_Saved data entries_:
• • • • • • •

-- pv_equiv track=rewrite | github.com/ishmeet2001/U.S.-Multi-State-Violent-Crime-Analysis | Data-Collection/Transform & Load/cleaning_scripts/ETL_C_std.py | find_age_columns
-- ===== SOURCE A (Python) =====
-- def find_age_columns(columns):
--     victim_col = None
--     offender_col = None
--
--     for col in columns:
--         lower = col.lower()
--         if victim_col is None and "victim" in lower and "age" in lower:
--             victim_col = col
--         if offender_col is None and "offender" in lower and "age" in lower:
--             offender_col = col
--
--     return victim_col, offender_col
-- ===== SOURCE B (Python) =====
-- def find_age_columns(columns):
--     victim_col = next((c for c in columns
--                        if "victim" in c.lower() and "age" in c.lower()), None)
--     offender_col = next((c for c in columns
--                          if "offender" in c.lower() and "age" in c.lower()), None)
--     return victim_col, offender_col
-- ===== Notes on version B (the rewrite author's own statement) =====
-- stated objective: simpler
-- what changed: Replaces A's one fused loop that threads two None-guarded accumulators with two independent short-circuiting first-match scans (next over a generator) whose results are returned as the tuple.
import Mathlib
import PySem

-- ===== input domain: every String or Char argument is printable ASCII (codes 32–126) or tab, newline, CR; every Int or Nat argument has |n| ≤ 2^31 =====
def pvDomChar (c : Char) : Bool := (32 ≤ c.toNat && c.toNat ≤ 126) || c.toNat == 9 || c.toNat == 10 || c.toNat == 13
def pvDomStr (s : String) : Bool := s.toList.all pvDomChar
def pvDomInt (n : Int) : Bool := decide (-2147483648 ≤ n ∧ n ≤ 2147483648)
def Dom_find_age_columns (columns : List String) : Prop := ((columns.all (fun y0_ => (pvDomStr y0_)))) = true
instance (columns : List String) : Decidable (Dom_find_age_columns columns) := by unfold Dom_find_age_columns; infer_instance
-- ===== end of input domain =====

-- B replaces A's single fused loop with two independent first-match scans over the columns (objective: simpler).
-- ===== PORT A =====
def find_age_columns (columns : List String) : Option String × Option String :=
  columns.foldl
    (fun st col =>
      let lower := PySem.Str.lower col
      let st1 := if st.1 = none ∧ PySem.Str.isIn "victim" lower = true ∧ PySem.Str.isIn "age" lower = true
                 then (some col, st.2) else st
      if st1.2 = none ∧ PySem.Str.isIn "offender" lower = true ∧ PySem.Str.isIn "age" lower = true
      then (st1.1, some col) else st1)
    (none, none)

-- ===== PORT B =====
def find_age_columns_alt (columns : List String) : Option String × Option String :=
  (columns.find? (fun c => PySem.Str.isIn "victim" (PySem.Str.lower c) && PySem.Str.isIn "age" (PySem.Str.lower c)),
   columns.find? (fun c => PySem.Str.isIn "offender" (PySem.Str.lower c) && PySem.Str.isIn "age" (PySem.Str.lower c)))

-- ===== PRECONDITION & SPEC =====
def Spec_find_age_columns (columns : List String) (out : Option String × Option String) : Prop := out = find_age_columns_alt columns
instance (columns : List String) (out : Option String × Option String) : Decidable (Spec_find_age_columns columns out) := by unfold Spec_find_age_columns; infer_instance

-- ===== CLAIM (what is proved, stated in full; the proofs are below) =====
def Claim_equal_find_age_columns : Prop := ∀ (columns : List String), Dom_find_age_columns columns → Spec_find_age_columns columns (find_age_columns columns)

-- ===== LEMMAS AND PROOFS =====

-- ===== VERDICT (by name: the statement is the Claim_ definition above) =====
-- The fused fold, from any pair state and any three predicates, equals the pair of
-- "keep if already set, else first match" scans.
theorem fold_pair_eq (pV pO pA : String → Bool) (l : List String) (v o : Option String) :
    l.foldl
      (fun st col =>
        let st1 := if st.1 = none ∧ pV col = true ∧ pA col = true then (some col, st.2) else st
        if st1.2 = none ∧ pO col = true ∧ pA col = true then (st1.1, some col) else st1)
      (v, o)
    = (v.orElse (fun _ => l.find? (fun c => pV c && pA c)),
       o.orElse (fun _ => l.find? (fun c => pO c && pA c))) := by
  induction l generalizing v o with
  | nil => cases v <;> cases o <;> rfl
  | cons hd tl ih =>
    simp only [List.foldl_cons, List.find?_cons]
    cases v <;> cases o <;>
      by_cases hv : pV hd = true <;>
      by_cases ho : pO hd = true <;>
      by_cases ha : pA hd = true <;>
      simp [hv, ho, ha, ih, Option.orElse]

theorem find_age_columns_spec : Claim_equal_find_age_columns := by
  intro columns _
  simp only [Spec_find_age_columns, find_age_columns, find_age_columns_alt]
  have h := fold_pair_eq (fun c => PySem.Str.isIn "victim" (PySem.Str.lower c))
    (fun c => PySem.Str.isIn "offender" (PySem.Str.lower c))
    (fun c => PySem.Str.isIn "age" (PySem.Str.lower c)) columns none none
  simp only [Option.orElse] at h
  exact h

• • • • • • •

_Assignment_:
In the entries above, find the line with "-- ===== Notes" and the line with "columns.foldl", then set down exactly those two and every line between them, nothing else.

_Answer to this exercise_:
-- ===== Notes on version B (the rewrite author's own statement) =====
-- stated objective: simpler
-- what changed: Replaces A's one fused loop that threads two None-guarded accumulators with two independent short-circuiting first-match scans (next over a generator) whose results are returned as the tuple.
import Mathlib
import PySem

-- ===== input domain: every String or Char argument is printable ASCII (codes 32–126) or tab, newline, CR; every Int or Nat argument has |n| ≤ 2^31 =====
def pvDomChar (c : Char) : Bool := (32 ≤ c.toNat && c.toNat ≤ 126) || c.toNat == 9 || c.toNat == 10 || c.toNat == 13
def pvDomStr (s : String) : Bool := s.toList.all pvDomChar
def pvDomInt (n : Int) : Bool := decide (-2147483648 ≤ n ∧ n ≤ 2147483648)
def Dom_find_age_columns (columns : List String) : Prop := ((columns.all (fun y0_ => (pvDomStr y0_)))) = true
instance (columns : List String) : Decidable (Dom_find_age_columns columns) := by unfold Dom_find_age_columns; infer_instance
-- ===== end of input domain =====

-- B replaces A's single fused loop with two independent first-match scans over the columns (objective: simpler).
-- ===== PORT A =====
def find_age_columns (columns : List String) : Option String × Option String :=
  columns.foldl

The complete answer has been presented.